# Simplifying/Re-arranging Troubles

1. Nov 3, 2005

### caddyguy109

In the middle of a statics problem full of unknowns, and am trying to simplify a sum of moments down to the point where I have: a= everthing else (a as a function of several other terms).

Keep getting close, but then always have an extra variable or two that won't go anywhere.

Here's the equation (the k is just noting a unit vector, so ignore):
http://www.ihostphotos.com/show.php?id=192455" [Broken]

The first thing I did was multiply through by a factor of sqrt(a^2 + 4r^2) to get rid of that factor in two of the denominators and the sqrt sign on the other, but then it just started getting REALLY messy.

Can anyone figure out what this equation (in the pic) should be, as "a=...." only??

The other variables in that are: P, L, r, and Nb.
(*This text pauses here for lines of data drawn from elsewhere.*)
-- pv_equiv track=rewrite | github.com/yastman/rag | scripts/e2e/langfuse_trace_validator.py | _resolve_missing_observations
-- ===== SOURCE A (Python) =====
-- OBSERVATION_ALIAS_GROUPS = {
--     "node-cache-check": {"node-cache-check", "cache-check"},
-- }
--
-- def _resolve_missing_observations(
--     required_observations: set[str], span_names: set[str]
-- ) -> set[str]:
--     """Return required observations not satisfied by any present span name.
--
--     Supports alias groups: if a required observation has aliases defined in
--     :data:`OBSERVATION_ALIAS_GROUPS`, any alias present in ``span_names``
--     satisfies the requirement for the canonical name.
--     """
--     missing: set[str] = set()
--     for req in required_observations:
--         aliases = OBSERVATION_ALIAS_GROUPS.get(req, {req})
--         if not (aliases & span_names):
--             missing.add(req)
--     return missing
-- ===== SOURCE B (Python) =====
-- OBSERVATION_ALIAS_GROUPS = {
--     "node-cache-check": {"node-cache-check", "cache-check"},
-- }
--
-- # Reverse alias index built once, module-level work done inside the function to stay self-contained.
-- def _resolve_missing_observations(required_observations, span_names):
--     alias_index = {}
--     for canonical, aliases in OBSERVATION_ALIAS_GROUPS.items():
--         for alias in aliases:
--             alias_index[alias] = canonical
--     expanded = set(span_names)
--     for name in span_names:
--         canonical = alias_index.get(name)
--         if canonical is not None:
--             expanded.add(canonical)
--     return required_observations - expanded
-- ===== Notes on version B (the rewrite author's own statement) =====
-- stated objective: alternative
-- what changed: Instead of intersecting each requirement's alias set with span_names, B builds a reverse alias->canonical index, expands the present-span set with the canonical names of present aliases in one pass over span_names, and returns a single set difference required - expanded.
import Mathlib
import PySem

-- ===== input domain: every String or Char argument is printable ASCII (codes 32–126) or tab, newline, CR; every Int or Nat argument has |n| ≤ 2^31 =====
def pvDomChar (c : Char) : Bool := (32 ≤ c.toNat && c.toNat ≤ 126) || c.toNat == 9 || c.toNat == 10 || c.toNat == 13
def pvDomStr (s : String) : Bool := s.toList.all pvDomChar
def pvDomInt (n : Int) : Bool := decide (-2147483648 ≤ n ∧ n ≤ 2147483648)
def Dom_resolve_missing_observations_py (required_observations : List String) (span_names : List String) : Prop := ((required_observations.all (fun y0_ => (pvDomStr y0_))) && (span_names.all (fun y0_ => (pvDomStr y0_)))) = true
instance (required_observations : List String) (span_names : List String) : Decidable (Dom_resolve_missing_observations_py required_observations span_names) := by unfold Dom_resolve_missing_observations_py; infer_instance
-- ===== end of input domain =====

-- B replaces per-requirement alias-set intersections by a reverse alias index plus one set
-- difference against an expanded present-set (alternative decomposition; return value only).

-- ===== PORT A =====
def OBSERVATION_ALIAS_GROUPS : PySem.Dict String (PySem.Set String) :=
  PySem.Dict.ofList [("node-cache-check", PySem.Set.ofList ["node-cache-check", "cache-check"])]

-- loop body of A's 'for req in required_observations'
def pyStepA (span_names : List String) (missing : PySem.Set String) (req : String) : PySem.Set String :=
  let aliases := OBSERVATION_ALIAS_GROUPS.getD req (PySem.Set.ofList [req])
  if PySem.Set.inter aliases span_names = [] then PySem.Set.add missing req else missing

def resolve_missing_observations_py (required_observations : List String) (span_names : List String) : List String :=
  required_observations.foldl (pyStepA span_names) PySem.Set.empty

-- ===== PORT B =====
-- alias_index built from OBSERVATION_ALIAS_GROUPS (B's first double loop)
def pvAliasIndex : PySem.Dict String String :=
  OBSERVATION_ALIAS_GROUPS.items.foldl
    (fun idx p => p.2.foldl (fun idx a => idx.insert a p.1) idx) PySem.Dict.empty

-- loop body of B's 'for name in span_names'
def pyStepB (expanded : PySem.Set String) (name : String) : PySem.Set String :=
  match pvAliasIndex.get? name with
  | some c => PySem.Set.add expanded c
  | none => expanded

def resolve_missing_observations_py_alt (required_observations : List String) (span_names : List String) : List String :=
  let expanded := span_names.foldl pyStepB (PySem.Set.ofList span_names)
  PySem.Set.diff (PySem.Set.ofList required_observations) expanded

-- ===== PRECONDITION & SPEC =====
def Spec_resolve_missing_observations_py (required_observations : List String) (span_names : List String) (out : List String) : Prop := out = resolve_missing_observations_py_alt required_observations span_names
instance (required_observations : List String) (span_names : List String) (out : List String) : Decidable (Spec_resolve_missing_observations_py required_observations span_names out) := by unfold Spec_resolve_missing_observations_py; infer_instance

-- ===== CLAIM (what is proved, stated in full; the proofs are below) =====
def Claim_equal_resolve_missing_observations_py : Prop := ∀ (required_observations : List String) (span_names : List String), Dom_resolve_missing_observations_py required_observations span_names → Spec_resolve_missing_observations_py required_observations span_names (resolve_missing_observations_py required_observations span_names)

-- ===== LEMMAS AND PROOFS =====

theorem pvAliasIndex_get? (s : String) :
    pvAliasIndex.get? s =
      if s = "node-cache-check" ∨ s = "cache-check" then some "node-cache-check" else none := by
  have h : pvAliasIndex =
      PySem.Dict.mk [("node-cache-check", "node-cache-check"), ("cache-check", "node-cache-check")] := by
    decide
  rw [h]
  by_cases h1 : s = "node-cache-check"
  · subst h1
    rw [if_pos (Or.inl rfl)]
    decide
  · by_cases h2 : s = "cache-check"
    · subst h2
      rw [if_pos (Or.inr rfl)]
      decide
    · rw [if_neg (by tauto)]
      have b1 : ("node-cache-check" == s) = false := beq_eq_false_iff_ne.mpr (fun h' => h1 h'.symm)
      have b2 : ("cache-check" == s) = false := beq_eq_false_iff_ne.mpr (fun h' => h2 h'.symm)
      simp [PySem.Dict.get?_mk_cons, b1, b2]
      rfl

theorem mem_foldl_stepB (l e : List String) (x : String) :
    x ∈ l.foldl pyStepB e ↔
      x ∈ e ∨ (x = "node-cache-check" ∧ ∃ s ∈ l, s = "node-cache-check" ∨ s = "cache-check") := by
  induction l generalizing e with
  | nil => simp
  | cons s l ih =>
    simp only [List.foldl_cons, ih, pyStepB, pvAliasIndex_get?]
    by_cases hs : s = "node-cache-check" ∨ s = "cache-check"
    · simp only [if_pos hs, PySem.Set.mem_add]
      simp only [List.mem_cons]
      constructor
      · rintro (⟨h | h⟩ | ⟨hx, t, ht, hto⟩)
        · exact Or.inl h
        · exact Or.inr ⟨h, s, Or.inl rfl, hs⟩
        · exact Or.inr ⟨hx, t, Or.inr ht, hto⟩
      · rintro (h | ⟨hx, t, (rfl | ht), hto⟩)
        · exact Or.inl (Or.inl h)
        · exact Or.inl (Or.inr hx)
        · exact Or.inr ⟨hx, t, ht, hto⟩
    · simp only [if_neg hs]
      simp only [List.mem_cons]
      constructor
      · rintro (h | ⟨hx, t, ht, hto⟩)
        · exact Or.inl h
        · exact Or.inr ⟨hx, t, Or.inr ht, hto⟩
      · rintro (h | ⟨hx, t, (rfl | ht), hto⟩)
        · exact Or.inl h
        · exact absurd hto hs
        · exact Or.inr ⟨hx, t, ht, hto⟩

theorem exists_alias_iff (spans : List String) :
    (∃ s ∈ spans, s = "node-cache-check" ∨ s = "cache-check") ↔
      ("node-cache-check" ∈ spans ∨ "cache-check" ∈ spans) := by
  constructor
  · rintro ⟨s, hs, rfl | rfl⟩
    · exact Or.inl hs
    · exact Or.inr hs
  · rintro (h | h)
    · exact ⟨_, h, Or.inl rfl⟩
    · exact ⟨_, h, Or.inr rfl⟩

theorem condA_iff (r : String) (spans : List String) :
    (PySem.Set.inter (OBSERVATION_ALIAS_GROUPS.getD r (PySem.Set.ofList [r])) spans = []) ↔
      ¬ (r ∈ spans ∨ (r = "node-cache-check" ∧ ∃ s ∈ spans, s = "node-cache-check" ∨ s = "cache-check")) := by
  by_cases hr : r = "node-cache-check"
  · subst hr
    have hg : OBSERVATION_ALIAS_GROUPS.getD "node-cache-check" (PySem.Set.ofList ["node-cache-check"]) =
        ["node-cache-check", "cache-check"] := by decide
    rw [hg, exists_alias_iff]
    simp only [PySem.Set.inter, List.filter_eq_nil_iff]
    simp only [List.mem_cons, List.not_mem_nil, PySem.Set.contains_eq_listContains,
      List.contains_iff_mem]
    simp only [forall_eq_or_imp]
    tauto
  · have hb : ("node-cache-check" == r) = false := beq_eq_false_iff_ne.mpr (fun h => hr h.symm)
    have hc : OBSERVATION_ALIAS_GROUPS.contains r = false := by
      have hm : OBSERVATION_ALIAS_GROUPS = PySem.Dict.mk
          [("node-cache-check", ["node-cache-check", "cache-check"])] := by decide
      rw [hm]
      simp [PySem.Dict.contains_mk, hb]
    rw [PySem.Dict.getD_of_not_contains _ _ hc]
    have ho : PySem.Set.ofList [r] = [r] := by
      exact PySem.Set.ofList_eq_self_of_nodup _ (List.nodup_singleton r)
    rw [ho, exists_alias_iff]
    simp only [PySem.Set.inter, List.filter_eq_nil_iff]
    simp only [List.mem_cons, List.not_mem_nil, PySem.Set.contains_eq_listContains,
      List.contains_iff_mem, forall_eq, or_false]
    tauto

theorem diff_add_of_mem (s t : List String) (r : String) (hrt : r ∈ t) :
    PySem.Set.diff (PySem.Set.add s r) t = PySem.Set.diff s t := by
  by_cases hrs : r ∈ s
  · rw [PySem.Set.add_of_mem hrs]
  · rw [PySem.Set.add_of_not_mem hrs]
    simp only [PySem.Set.diff, List.filter_append]
    simp
    exact hrt

theorem diff_add_of_not_mem (s t : List String) (r : String) (hrt : r ∉ t) :
    PySem.Set.diff (PySem.Set.add s r) t = PySem.Set.add (PySem.Set.diff s t) r := by
  by_cases hrs : r ∈ s
  · rw [PySem.Set.add_of_mem hrs, PySem.Set.add_of_mem ((PySem.Set.mem_diff s t r).mpr ⟨hrs, hrt⟩)]
  · rw [PySem.Set.add_of_not_mem hrs,
        PySem.Set.add_of_not_mem (fun h => hrs ((PySem.Set.mem_diff s t r).mp h).1)]
    simp only [PySem.Set.diff, List.filter_append]
    simp
    exact hrt

theorem foldA_eq_diff (spans : List String) (E : List String)
    (hE : ∀ r : String,
      (PySem.Set.inter (OBSERVATION_ALIAS_GROUPS.getD r (PySem.Set.ofList [r])) spans = []) ↔ r ∉ E)
    (l m : List String) :
    l.foldl (pyStepA spans) (PySem.Set.diff m E) = PySem.Set.diff (l.foldl PySem.Set.add m) E := by
  induction l generalizing m with
  | nil => rfl
  | cons r l ih =>
    simp only [List.foldl_cons]
    by_cases hr : r ∈ E
    · rw [show pyStepA spans (PySem.Set.diff m E) r = PySem.Set.diff m E from by
        unfold pyStepA
        rw [if_neg (fun h => (hE r).mp h hr)],
        show PySem.Set.diff m E = PySem.Set.diff (PySem.Set.add m r) E from
          (diff_add_of_mem m E r hr).symm]
      exact ih (PySem.Set.add m r)
    · rw [show pyStepA spans (PySem.Set.diff m E) r = PySem.Set.add (PySem.Set.diff m E) r from by
        unfold pyStepA
        rw [if_pos ((hE r).mpr hr)],
        ← diff_add_of_not_mem m E r hr]
      exact ih (PySem.Set.add m r)

-- ===== VERDICT (by name: the statement is the Claim_ definition above) =====
theorem resolve_missing_observations_py_spec : Claim_equal_resolve_missing_observations_py := by
  intro req spans _
  unfold Spec_resolve_missing_observations_py resolve_missing_observations_py
    resolve_missing_observations_py_alt
  have hE : ∀ r : String,
      (PySem.Set.inter (OBSERVATION_ALIAS_GROUPS.getD r (PySem.Set.ofList [r])) spans = []) ↔
        r ∉ spans.foldl pyStepB (PySem.Set.ofList spans) := by
    intro r
    rw [condA_iff r spans, mem_foldl_stepB]
    rw [PySem.Set.mem_ofList]
  have h0 : (PySem.Set.empty : PySem.Set String) =
      PySem.Set.diff [] (spans.foldl pyStepB (PySem.Set.ofList spans)) := rfl
  rw [h0, foldA_eq_diff spans _ hE req []]
  rfl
Last edited by a moderator: May 2, 2017
2. Nov 3, 2005

### caddyguy109

Anybody?

It's just algebra, but good lord is it confusing me!

Last edited: Nov 3, 2005
3. Nov 3, 2005

### Gale

once you get rid of the sq rts, you're left with a quadratic with respect to a. so, group together your a^2, a^1 and a^0 terms, and then plug in the coefficients into the quadratic formula eh?

4. Nov 3, 2005

### caddyguy109

Hmm...after multiplying through by sqrt(a^2 + 4r^2), I got:

[2PLr - Nb(a^2 + 4r^2) + WLa/2 = 0

then I multiplied through by 2 to get rid of the division by 2 in the last term, and got:

[4PLr - 2Nb(a^2 + 4r^2) + WLa = 0

But how do I apply that to the quadratic formula, if I want to get "a" all alone on one side??

5. Nov 3, 2005

### Gale

you can't get a all alone on one side... just like you can't get x on one side if you have x^2 + 2x+3=0. you don't even need to multiply by the two. distribute the N_B and get your equation into ax^2+ bx+c form. then apply the quadratic formula. you'll get two possible answers for a, you'll have to decide which one makes more sense.

6. Nov 3, 2005

### caddyguy109

And that would still end up as "a" as a function of the other terms?

Hmm...going back to my math skills from many years ago...

7. Nov 3, 2005

### caddyguy109

Okay, got it--thanks!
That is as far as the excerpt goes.